China’s Baidu follows Google steer with self-driving Car

July 28, 2014

July 28, 2014 5:37 pm

China’s Baidu follows Google steer with self-driving car

©Reuters

Baidu, the Chinese search engine that has mimicked US technology group Google’s biggest innovations, is experimenting with its own version of a self-driving car.

Baidu has already branched out into web browsers, produced street-view maps and plans a version of Google Glass – provisionally dubbed Baidu Eye.

Its latest project is a car that will be “highly autonomous” rather than driverless, and include an “intelligent assistant” to aid the driver.

Google’s car prototype dispensed with steering wheels and pedals. But Kai Yu, Baidu’s vice director of research, compared Baidu’s car with a “horse” that would guide itself unless the driver wanted to take over.

Although still in development, Baidu said its prototype consisted of one of its street-view filming cars fitted with an array of sensors and cameras. It said it had already been careering around the company’s campus in Beijing.

Baidu started the car project earlier this year as one of several research and development initiatives designed to utilise its mapping service and gather data about Chinese road travel.

Mr Yu described the technology as more akin to an assistant that would use information from Baidu’s databases of locations and road conditions to plan routes.

“This is an intelligent assistant collecting data from road situations and then operating locally,” Mr Yu toldThe Next Web, a technology blog.

“We don’t call this a driverless car.

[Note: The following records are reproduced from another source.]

-- pv_equiv track=rewrite | github.com/rossmassey/fetch-leetcode-problem | src/fetch_leetcode_problem/_func_parsing.py | _add_pass_to_functions
-- ===== SOURCE A (Python) =====
-- def _add_pass_to_functions(class_src: str) -> str:
--     """
--     Adds `pass` to each function in class source code to allow for ast parsing
--
--     Args:
--         class_src: source code of class
--
--     Returns: source code with `pass` added to each function
--     """
--     lines = class_src.split('\n')
--     modified_lines = []
--
--     for line in lines:
--         modified_lines.append(line)
--
--         if line.strip().startswith('def'):
--             # account for class offset
--             indent = 4 + len(line) - len(line.lstrip())
--             indented_pass = ' ' * indent + 'pass'
--             modified_lines.append(indented_pass)
--
--     return '\n'.join(modified_lines)
-- ===== SOURCE B (Python) =====
-- import re
--
-- # One regex substitution over the whole source (MULTILINE): each line whose
-- # first non-whitespace characters are literally 'def' (no word boundary, to keep
-- # the original startswith semantics) gets a correspondingly indented 'pass'
-- # line appended after it.
-- _DEF_RE = re.compile(r'^([^\S\n]*)def.*$', re.MULTILINE)
--
--
-- def _add_pass_to_functions(class_src: str) -> str:
--     return _DEF_RE.sub(
--         lambda m: m.group(0) + '\n' + ' ' * (4 + len(m.group(1))) + 'pass',
--         class_src,
--     )
-- ===== Notes on version B (the rewrite author's own statement) =====
-- stated objective: idiomatic
-- what changed: Replaces the split/append-loop/join over a line list by a single re.sub over the whole source with a MULTILINE pattern anchored at line start, inserting the indented pass in the replacement function.
import Mathlib
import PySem

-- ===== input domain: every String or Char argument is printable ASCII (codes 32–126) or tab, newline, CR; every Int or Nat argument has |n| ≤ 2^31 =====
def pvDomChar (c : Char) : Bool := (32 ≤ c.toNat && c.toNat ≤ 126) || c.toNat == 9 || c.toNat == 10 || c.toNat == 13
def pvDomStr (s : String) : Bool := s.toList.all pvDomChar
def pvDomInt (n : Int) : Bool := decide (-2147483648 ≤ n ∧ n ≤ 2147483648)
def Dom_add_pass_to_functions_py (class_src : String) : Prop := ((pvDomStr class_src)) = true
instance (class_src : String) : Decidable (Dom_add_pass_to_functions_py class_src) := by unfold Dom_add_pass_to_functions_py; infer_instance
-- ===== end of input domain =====

-- B replaces A's split / append-loop / join by one multiline regex substitution (idiomatic, same cost).

-- ===== PORT A =====
-- A: split on '\n', loop appending each line plus an indented 'pass' after 'def' lines, join with '\n'.
def add_pass_to_functions_py (class_src : String) : String :=
  let lines := PySem.Chars.splitOn class_src.toList ['\n']
  let modified_lines := lines.foldl (fun acc line =>
    let acc := acc ++ [line]
    if PySem.Chars.startswith (PySem.Chars.strip line) ['d', 'e', 'f'] then
      let indent : Int := 4 + (line.length : Int) - ((PySem.Chars.lstrip line).length : Int)
      acc ++ [List.replicate indent.toNat ' ' ++ ['p', 'a', 's', 's']]
    else acc) []
  String.ofList (PySem.Chars.join ['\n'] modified_lines)

-- ===== PORT B =====
-- B is re.sub(r'^([^\S\n]*)def.*$', repl, src, re.MULTILINE).  Ported by hand, exactly:
-- the regex class [^\S\n] is "Python whitespace except newline" (altWs below is exact there);
-- since '^' (MULTILINE) matches only at line starts, the class cannot cross '\n' and '.*$'
-- consumes the rest of the line, the substitution acts independently on each '\n'-separated
-- line: a line matches iff its maximal leading [^\S\n]-run is followed by literal "def"
-- ('def' is not whitespace, so regex backtracking into the greedy run can never help),
-- and the whole matched line is replaced by itself ++ '\n' ++ (4+len(group 1)) spaces ++ "pass".
def altWs (c : Char) : Bool := PySem.Chars.isspace c && !(c == '\n')

def altSub (line : List Char) : List Char :=
  let ws := line.takeWhile altWs
  if ['d', 'e', 'f'].isPrefixOf (line.drop ws.length) then
    line ++ '\n' :: (List.replicate (4 + ws.length) ' ' ++ ['p', 'a', 's', 's'])
  else line

def add_pass_to_functions_py_alt (class_src : String) : String :=
  String.ofList (PySem.Chars.join ['\n']
    ((PySem.Chars.splitOn class_src.toList ['\n']).map altSub))

-- ===== PRECONDITION & SPEC =====
def Spec_add_pass_to_functions_py (class_src : String) (out : String) : Prop := out = add_pass_to_functions_py_alt class_src
instance (class_src : String) (out : String) : Decidable (Spec_add_pass_to_functions_py class_src out) := by unfold Spec_add_pass_to_functions_py; infer_instance

-- ===== CLAIM (what is proved, stated in full; the proofs are below) =====
def Claim_equal_add_pass_to_functions_py : Prop := ∀ (class_src : String), Dom_add_pass_to_functions_py class_src → Spec_add_pass_to_functions_py class_src (add_pass_to_functions_py class_src)

-- ===== LEMMAS AND PROOFS =====

-- A's per-line contribution to the joined list.
def fA (line : List Char) : List (List Char) :=
  if PySem.Chars.startswith (PySem.Chars.strip line) ['d', 'e', 'f'] then
    [line, List.replicate (4 + (line.length : Int) - ((PySem.Chars.lstrip line).length : Int)).toNat ' ' ++ ['p', 'a', 's', 's']]
  else [line]

theorem fA_ne_nil (line : List Char) : fA line ≠ [] := by
  unfold fA; split <;> simp

theorem foldlA_eq_flatMap : ∀ (lines : List (List Char)) (acc : List (List Char)),
    lines.foldl (fun acc line =>
      if PySem.Chars.startswith (PySem.Chars.strip line) ['d', 'e', 'f'] then
        (acc ++ [line]) ++ [List.replicate (4 + (line.length : Int) - ((PySem.Chars.lstrip line).length : Int)).toNat ' ' ++ ['p', 'a', 's', 's']]
      else acc ++ [line]) acc
    = acc ++ lines.flatMap fA := by
  intro lines
  induction lines with
  | nil => intro acc; simp
  | cons l rest ih =>
    intro acc
    simp only [List.foldl_cons, List.flatMap_cons, ih]
    unfold fA
    split <;> simp

theorem dropWhile_congr' (p q : Char → Bool) :
    ∀ (l : List Char), (∀ x ∈ l, p x = q x) → l.dropWhile p = l.dropWhile q := by
  intro l
  induction l with
  | nil => intro _; rfl
  | cons a l ih =>
    intro h
    have ha := h a (by simp)
    rw [List.dropWhile_cons, List.dropWhile_cons, ha]
    split
    · exact ih (fun x hx => h x (by simp [hx]))
    · rfl

theorem takeWhile_congr' (p q : Char → Bool) :
    ∀ (l : List Char), (∀ x ∈ l, p x = q x) → l.takeWhile p = l.takeWhile q := by
  intro l
  induction l with
  | nil => intro _; rfl
  | cons a l ih =>
    intro h
    have ha := h a (by simp)
    rw [List.takeWhile_cons, List.takeWhile_cons, ha]
    split
    · rw [ih (fun x hx => h x (by simp [hx]))]
    · rfl

theorem drop_length_takeWhile (p : Char → Bool) (l : List Char) :
    l.drop (l.takeWhile p).length = l.dropWhile p := by
  calc l.drop (l.takeWhile p).length
      = (l.takeWhile p ++ l.dropWhile p).drop (l.takeWhile p).length := by
        rw [List.takeWhile_append_dropWhile]
    _ = l.dropWhile p := List.drop_left

-- rstrip gives a prefix of its argument.
theorem rstrip_prefix (x : List Char) : PySem.Chars.rstrip x <+: x := by
  unfold PySem.Chars.rstrip
  conv_rhs => rw [← List.reverse_reverse x]
  exact List.reverse_prefix.mpr (List.dropWhile_suffix _)

-- rstrip of a list starting with "def" still starts with "def".
theorem rstrip_def_prefix (t : List Char) :
    ['d', 'e', 'f'] <+: PySem.Chars.rstrip (['d', 'e', 'f'] ++ t) := by
  unfold PySem.Chars.rstrip
  rw [List.reverse_append, List.dropWhile_append]
  split
  · decide
  · refine ⟨(t.reverse.dropWhile PySem.Chars.isspace).reverse, ?_⟩
    simp

-- the strip-then-startswith test equals regex-style "leading ws-run then literal def".
theorem cond_eq (l : List Char) (h : '\n' ∉ l) :
    PySem.Chars.startswith (PySem.Chars.strip l) ['d', 'e', 'f']
      = ['d', 'e', 'f'].isPrefixOf (l.drop (l.takeWhile altWs).length) := by
  have hdw : l.dropWhile altWs = l.dropWhile PySem.Chars.isspace := by
    apply dropWhile_congr'
    intro c hc
    have hne : c ≠ '\n' := fun e => h (e ▸ hc)
    simp [altWs, hne]
  have htw : l.takeWhile altWs = l.takeWhile PySem.Chars.isspace := by
    apply takeWhile_congr'
    intro c hc
    have hne : c ≠ '\n' := fun e => h (e ▸ hc)
    simp [altWs, hne]
  have hdrop : l.drop (l.takeWhile altWs).length = l.dropWhile PySem.Chars.isspace := by
    rw [htw, drop_length_takeWhile]
  rw [hdrop]
  unfold PySem.Chars.startswith PySem.Chars.strip PySem.Chars.lstrip
  set y := l.dropWhile PySem.Chars.isspace with hy
  rcases hp : ['d', 'e', 'f'].isPrefixOf y with _ | _
  · -- both sides false
    rw [Bool.eq_false_iff]
    intro hcon
    have h1 : ['d', 'e', 'f'] <+: PySem.Chars.rstrip y := List.isPrefixOf_iff_prefix.mp hcon
    have h2 : ['d', 'e', 'f'] <+: y := h1.trans (rstrip_prefix y)
    rw [← List.isPrefixOf_iff_prefix, hp] at h2
    exact Bool.false_ne_true h2
  · -- both sides true
    obtain ⟨t, ht⟩ := List.isPrefixOf_iff_prefix.mp hp
    rw [← ht]
    exact List.isPrefixOf_iff_prefix.mpr (rstrip_def_prefix t)

-- A's indent arithmetic equals 4 + length of the leading ws-run.
theorem indent_eq (l : List Char) (h : '\n' ∉ l) :
    (4 + (l.length : Int) - ((PySem.Chars.lstrip l).length : Int)).toNat
      = 4 + (l.takeWhile altWs).length := by
  have htw : l.takeWhile altWs = l.takeWhile PySem.Chars.isspace := by
    apply takeWhile_congr'
    intro c hc
    have hne : c ≠ '\n' := fun e => h (e ▸ hc)
    simp [altWs, hne]
  have hsplit : (l.takeWhile PySem.Chars.isspace).length
      + (l.dropWhile PySem.Chars.isspace).length = l.length := by
    rw [← List.length_append, List.takeWhile_append_dropWhile]
  unfold PySem.Chars.lstrip
  rw [htw]
  omega

-- joining A's per-line pieces gives B's per-line string.
theorem join_fA (l : List Char) (h : '\n' ∉ l) :
    PySem.Chars.join ['\n'] (fA l) = altSub l := by
  simp only [fA, altSub]
  rw [cond_eq l h]
  split
  · rw [PySem.Chars.join_cons_cons, PySem.Chars.join_singleton, indent_eq l h]
    simp
  · exact PySem.Chars.join_singleton _ _

theorem join_append_ne_nil (sep : List Char) :
    ∀ (ys zs : List (List Char)), ys ≠ [] → zs ≠ [] →
    PySem.Chars.join sep (ys ++ zs) = PySem.Chars.join sep ys ++ sep ++ PySem.Chars.join sep zs := by
  intro ys
  induction ys with
  | nil => intro zs h _; exact absurd rfl h
  | cons y ys ih =>
    intro zs _ hzs
    cases ys with
    | nil =>
      cases zs with
      | nil => exact absurd rfl hzs
      | cons z zs => rw [List.singleton_append, PySem.Chars.join_cons_cons, PySem.Chars.join_singleton]
    | cons y2 ys2 =>
      rw [List.cons_append, List.cons_append, PySem.Chars.join_cons_cons,
        ← List.cons_append, ih zs (by simp) hzs, PySem.Chars.join_cons_cons]
      simp

theorem flatMap_fA_ne_nil (l : List Char) (rest : List (List Char)) :
    (l :: rest).flatMap fA ≠ [] := by
  simp only [List.flatMap_cons]
  intro hcon
  exact fA_ne_nil l (List.append_eq_nil_iff.mp hcon).1

theorem join_flatMap_eq_map : ∀ (lines : List (List Char)),
    (∀ l ∈ lines, '\n' ∉ l) →
    PySem.Chars.join ['\n'] (lines.flatMap fA) = PySem.Chars.join ['\n'] (lines.map altSub) := by
  intro lines
  induction lines with
  | nil => intro _; rfl
  | cons l rest ih =>
    intro hnl
    have hl : '\n' ∉ l := hnl l (by simp)
    have hrest : ∀ x ∈ rest, '\n' ∉ x := fun x hx => hnl x (by simp [hx])
    cases rest with
    | nil => simpa using join_fA l hl
    | cons r rs =>
      rw [List.flatMap_cons,
        join_append_ne_nil ['\n'] (fA l) ((r :: rs).flatMap fA) (fA_ne_nil l)
          (flatMap_fA_ne_nil r rs),
        join_fA l hl, ih hrest]
      simp only [List.map_cons]
      rw [PySem.Chars.join_cons_cons]

-- the pieces produced by splitting on '\n' contain no '\n'.
theorem splitOn_go_no_nl : ∀ (fuel : Nat) (l cur : List Char) (acc : List (List Char)),
    l.length < fuel → (∀ p ∈ acc, '\n' ∉ p) → '\n' ∉ cur →
    ∀ p ∈ PySem.Chars.splitOn.go ['\n'] fuel l cur acc, '\n' ∉ p := by
  intro fuel
  induction fuel with
  | zero => intro l cur acc hlt; omega
  | succ n ih =>
    intro l cur acc hlt hacc hcur
    cases l with
    | nil =>
      simp only [PySem.Chars.splitOn.go]
      intro p hp
      rw [List.mem_reverse, List.mem_cons] at hp
      rcases hp with hp | hp
      · subst hp; simpa using hcur
      · exact hacc p hp
    | cons c rest =>
      simp only [PySem.Chars.splitOn.go]
      by_cases hc : c = '\n'
      · subst hc
        rw [if_pos (by simp [List.isPrefixOf])]
        apply ih
        · simpa using Nat.lt_of_succ_lt_succ hlt
        · intro p hp
          rw [List.mem_cons] at hp
          rcases hp with hp | hp
          · subst hp; simpa using hcur
          · exact hacc p hp
        · simp
      · rw [if_neg (by simp [List.isPrefixOf]; exact fun e => hc e.symm)]
        apply ih
        · simpa using Nat.lt_of_succ_lt_succ hlt
        · exact hacc
        · intro hmem
          rw [List.mem_cons] at hmem
          rcases hmem with hmem | hmem
          · exact hc hmem.symm
          · exact hcur hmem

theorem splitOn_nl_no_nl (s : List Char) :
    ∀ p ∈ PySem.Chars.splitOn s ['\n'], '\n' ∉ p := by
  unfold PySem.Chars.splitOn
  exact splitOn_go_no_nl (s.length + 1) s [] [] (by omega) (by simp) (by simp)

-- ===== VERDICT (by name: the statement is the Claim_ definition above) =====
theorem add_pass_to_functions_py_spec : Claim_equal_add_pass_to_functions_py := by
  intro class_src _
  unfold Spec_add_pass_to_functions_py
  simp only [add_pass_to_functions_py, add_pass_to_functions_py_alt]
  rw [foldlA_eq_flatMap, List.nil_append,
    join_flatMap_eq_map _ (splitOn_nl_no_nl class_src.toList)]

I think a car should be helping people, not replacing people, so we call this a highly autonomous car,” he said.

Dispatches from the tech world: FT experts in San Francisco, London and Taipei upload their views

Google decided to dispense with driver controls after engineers found it was easier to design a car that controlled itself all the time, rather than one that shifted back and forth between manual and autopilot.

“People should still enjoy the experience of driving,” Baidu said.

Xin Haiguang, a Chinese internet expert, said Baidu’s trove of Chinese data were crucial to the project’s success. “Automated driving is highly dependent on interactive data, and needs massive amounts of data,” he said.

But Mr Xin questioned whether driverless cars were suitable for China’s congested roads, where aggressive driving is routine. “In China, we have to work with more disorderly street conditions . . . so it is much harder.”